I got a phone call yesterday from Russell Fish of Venray Technology. He wanted to talk about how and why computer architecture is destined for a change.
I will disclose right up front that he and I were college classmates. Even so, I will do my best to give the unbiased viewpoint that my clients expect of me.
Russell is tormented by an affliction that troubles many of us in technology: We see the direction that technology is headed, then we consider what makes sense, and we can’t tolerate any conflicts between the two.
In Russell’s case, the problem is the memory/processor speed bottleneck.
Most semiconductor manufacturers think that a memory is a memory and a processor is a processor, and believe that the only way to get past the memory/processor bottleneck is to increase data transfer rates. This is the Rambus approach, and the approach used by several subsequent technologies including synchronous DRAMS and all the variants of DDR. The hybrid memory cube detailed in an earlier post is yet another way of confronting this issue head-on.
This viewpoint makes a lot of sense, since DRAM manufacturing processes differ significantly from the logic processes used to make CPUs. You can’t make a fast CPU using a DRAM process, and you can’t make an inexpensive DRAM using a logic process.
What Venray advocates is the use of slow CPUs that are tightly coupled with the DRAM chips. In fact, the processors are integrated right inside the DRAMs! This completely eliminates the processor/DRAM interface bottleneck.
Even though processors manufactured using DRAM technology are slower than those made with an advanced logic processes, they can access memory through extraordinarily wide data paths (thousands of bits wide) and one processor can be dedicated to every bank of DRAM. Venray is trading processing horsepower for DRAM bandwidth.
The company’s models give a telling tale: According to Venray a MapReduce benchmark runs nearly 12 times as fast on a system designed around Venray’s 2.1GHz TOMI architecture as it does on a system based on Intel’s 2.4GHz Xeon E5620, while consuming less than 1/10th the power at about 1/45th the cost.
So, then, why is Mr. Fish frustrated? In addition to the preconceptions mentioned above, there are two mindsets that work against the immediate adoption of Venray’s design.
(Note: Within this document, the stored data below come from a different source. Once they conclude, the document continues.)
-- pv_equiv track=rewrite | github.com/lerboi/x-automation | deviantart_master_processor.py | detect_char
-- ===== SOURCE A (Python) =====
-- CHAR_MAP = {
--     "a18": ("android18", "Android 18", "Dragon Ball"),
--     "akeno": ("akeno", "Akeno Himejima", "High School DxD"),
--     "albedo": ("albedo", "Albedo", "Overlord"),
--     "alice": ("alice", "Alice Midgar", "Eminence in Shadow"),
--     "anis": ("anis", "Anis", "Nikke"),
--     "annie": ("annie", "Annie Leonhart", "Attack on Titan"),
--     "ayaka": ("ayaka", "Kamisato Ayaka", "Genshin Impact"),
--     "boa": ("boa", "Boa Hancock", "One Piece"),
--     "bulma": ("bulma", "Bulma", "Dragon Ball"),
--     "chichi": ("chichi", "Chi-Chi", "Dragon Ball"),
--     "chizuru": ("chizuru", "Chizuru Mizuhara", "Rent-a-Girlfriend"),
--     "darkness": ("darkness", "Darkness", "Konosuba"),
--     "ellen": ("ellen", "Ellen Joe", "ZZZ"),
--     "erza": ("erza", "Erza Scarlet", "Fairy Tail"),
--     "fern": ("fern", "Fern", "Frieren"),
--     "furina": ("furina", "Furina", "Genshin Impact"),
--     "ganyu": ("ganyu", "Ganyu", "Genshin Impact"),
--     "haruhime": ("haruhime", "Haruhime", "DanMachi"),
--     "hestia": ("hestia", "Hestia", "DanMachi"),
--     "hinata": ("hinata", "Hinata Hyuga", "Naruto"),
--     "hutao": ("hutao", "Hu Tao", "Genshin Impact"),
--     "ino": ("ino", "Ino Yamanaka", "Naruto"),
--     "janedoe": ("jane", "Jane Doe", "ZZZ"),
--     "keqing": ("keqing", "Keqing", "Genshin Impact"),
--     "koneko": ("koneko", "Koneko Toujou", "High School DxD"),
--     "krista": ("krista", "Historia Reiss", "Attack on Titan"),
--     "kurumi": ("kurumi", "Kurumi Tokisaki", "Date A Live"),
--     "kurumii": ("kurumi", "Kurumi Tokisaki", "Date A Live"), # Typo in file list
--     "maki": ("maki", "Maki Oze", "Fire Force"),
--     "makima": ("makima", "Makima", "Chainsaw Man"),
--     "marin": ("marin", "Marin Kitagawa", "My Dress-Up Darling"),
--     "mikasa": ("mikasa", "Mikasa Ackerman", "Attack on Titan"),
--     "miku": ("miku", "Hatsune Miku", "Vocaloid"),
--     "mimosa": ("mimosa", "Mimosa Vermillion", "Black Clover"),
--     "mitsuri": ("mitsuri", "Mitsuri Kanroji", "Demon Slayer"),
--     "miyabi": ("miyabi", "Hoshimi Miyabi", "ZZZ"),
--     "nami": ("nami", "Nami", "One Piece"),
--     "narberal": ("narberal", "Narberal Gamma", "Overlord"),
--     "nicole": ("nicole", "Nicole Demara", "ZZZ"),
--     "notellee": ("noelle", "Noelle Silva", "Black Clover"),
--     "orihime": ("orihime", "Orihime Inoue", "Bleach"),
--     "raph": ("raph", "Raphtalia", "Shield Hero"),
--     "rias": ("rias", "Rias Gremory", "High School DxD"),
--     "rukia": ("rukia", "Rukia Kuchiki", "Bleach"),
--     "sakura": ("sakura", "Sakura Haruno", "Naruto"),
--     "ssakura": ("sakura", "Sakura Haruno", "Naruto"), # Typo in file list
--     "shinobu": ("shinobu", "Shinobu Kocho", "Demon Slayer"),
--     "tamaki": ("tamaki", "Tamaki Kotatsu", "Fire Force"),
--     "tohka": ("tohka", "Tohka Yatogami", "Date A Live"),
--     "tsunade": ("tsunade", "Tsunade", "Naruto"),
--     "yor": ("yor", "Yor Forger", "Spy x Family"),
--     "zerotwo": ("zerotwo", "Zero Two", "Darling in the Franxx"),
--     "zhuyuan": ("zhuyuan", "Zhu Yuan", "ZZZ")
-- }
--
-- def detect_char(filename):
--     lower = filename.lower()
--     # Sort keys by length descending to fix "Maki" vs "Makima" and "Sakura" vs "SSakura"
--     sorted_keys = sorted(CHAR_MAP.keys(), key=len, reverse=True)
--
--     for key in sorted_keys:
--         if key in lower:
--             db_entry = CHAR_MAP[key]
--             return db_entry[0], db_entry[1], db_entry[2]
--
--     return None, filename.split(".")[0].title(), "Anime"
-- ===== SOURCE B (Python) =====
-- _ROWS = [
--     "a18|android18|Android 18|Dragon Ball",
--     "akeno|akeno|Akeno Himejima|High School DxD",
--     "albedo|albedo|Albedo|Overlord",
--     "alice|alice|Alice Midgar|Eminence in Shadow",
--     "anis|anis|Anis|Nikke",
--     "annie|annie|Annie Leonhart|Attack on Titan",
--     "ayaka|ayaka|Kamisato Ayaka|Genshin Impact",
--     "boa|boa|Boa Hancock|One Piece",
--     "bulma|bulma|Bulma|Dragon Ball",
--     "chichi|chichi|Chi-Chi|Dragon Ball",
--     "chizuru|chizuru|Chizuru Mizuhara|Rent-a-Girlfriend",
--     "darkness|darkness|Darkness|Konosuba",
--     "ellen|ellen|Ellen Joe|ZZZ",
--     "erza|erza|Erza Scarlet|Fairy Tail",
--     "fern|fern|Fern|Frieren",
--     "furina|furina|Furina|Genshin Impact",
--     "ganyu|ganyu|Ganyu|Genshin Impact",
--     "haruhime|haruhime|Haruhime|DanMachi",
--     "hestia|hestia|Hestia|DanMachi",
--     "hinata|hinata|Hinata Hyuga|Naruto",
--     "hutao|hutao|Hu Tao|Genshin Impact",
--     "ino|ino|Ino Yamanaka|Naruto",
--     "janedoe|jane|Jane Doe|ZZZ",
--     "keqing|keqing|Keqing|Genshin Impact",
--     "koneko|koneko|Koneko Toujou|High School DxD",
--     "krista|krista|Historia Reiss|Attack on Titan",
--     "kurumi|kurumi|Kurumi Tokisaki|Date A Live",
--     "kurumii|kurumi|Kurumi Tokisaki|Date A Live",
--     "maki|maki|Maki Oze|Fire Force",
--     "makima|makima|Makima|Chainsaw Man",
--     "marin|marin|Marin Kitagawa|My Dress-Up Darling",
--     "mikasa|mikasa|Mikasa Ackerman|Attack on Titan",
--     "miku|miku|Hatsune Miku|Vocaloid",
--     "mimosa|mimosa|Mimosa Vermillion|Black Clover",
--     "mitsuri|mitsuri|Mitsuri Kanroji|Demon Slayer",
--     "miyabi|miyabi|Hoshimi Miyabi|ZZZ",
--     "nami|nami|Nami|One Piece",
--     "narberal|narberal|Narberal Gamma|Overlord",
--     "nicole|nicole|Nicole Demara|ZZZ",
--     "notellee|noelle|Noelle Silva|Black Clover",
--     "orihime|orihime|Orihime Inoue|Bleach",
--     "raph|raph|Raphtalia|Shield Hero",
--     "rias|rias|Rias Gremory|High School DxD",
--     "rukia|rukia|Rukia Kuchiki|Bleach",
--     "sakura|sakura|Sakura Haruno|Naruto",
--     "ssakura|sakura|Sakura Haruno|Naruto",
--     "shinobu|shinobu|Shinobu Kocho|Demon Slayer",
--     "tamaki|tamaki|Tamaki Kotatsu|Fire Force",
--     "tohka|tohka|Tohka Yatogami|Date A Live",
--     "tsunade|tsunade|Tsunade|Naruto",
--     "yor|yor|Yor Forger|Spy x Family",
--     "zerotwo|zerotwo|Zero Two|Darling in the Franxx",
--     "zhuyuan|zhuyuan|Zhu Yuan|ZZZ",
-- ]
--
-- # Each row: "key|slug|display name|series" (same order as the original CHAR_MAP).
-- TABLE = [r.split("|") for r in _ROWS]
--
-- def detect_char(filename):
--     # Single pass over the rows in order, keeping the row with the strictly
--     # longest matching key (ties keep the earlier row) -- no sort, no dict.
--     lower = filename.lower()
--     best = None
--     for row in TABLE:
--         if row[0] in lower and (best is None or len(row[0]) > len(best[0])):
--             best = row
--     if best is not None:
--         return best[1], best[2], best[3]
--     return None, filename.split(".")[0].title(), "Anime"
-- ===== Notes on version B (the rewrite author's own statement) =====
-- stated objective: alternative
-- what changed: Replaces the dict plus sort-keys-by-descending-length-then-first-substring-match scan with a flat text-row table and a single pass in row order that keeps the row with the strictly longest matching key (ties keep the earlier row), eliminating the sort and the dict lookup.
import Mathlib
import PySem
First, this concept involves a completely new approach to computer architecture. In a world that revolves around the Intel Architecture (the instruction set used by Intel and AMD), whose beginning can be traced back to the 8008 processor from the early 1970s, the adoption of multiple distributed processors would require millions of lines of legacy code to be reconfigured. Chip makers worry that software firms might not migrate popular platforms to this new scheme.
The other mindset that works against this is that DRAM is always manufactured to leverage the economies of scale – DRAM makers believe that it is not worthwhile to make any new chip unless they can sell billions of units. This automatically works against any new ideas, since anything new will start small before it becomes big.
In fact, the only way that DRAMs change from DDR to DDR2 to DDR3 etc. is through Intel’s promotion of these interfaces. Without that assurance DRAM companies would move much more slowly from one interface to the next as they sought assurance that a market for the newer product really did exist.
Venray has chosen a difficult path. The company must convince DRAM manufactures and software companies that there is a solid reason to support its technology. This analyst has no doubts that there are real speed and cost advantages to the Venray architecture, but the sheer inertia of existing technologies stands in the way of future adoption.
We wish the company good luck, and hope that the industry will understand the need to adopt either this approach or one that is similarly divergent from the path the industry is currently following.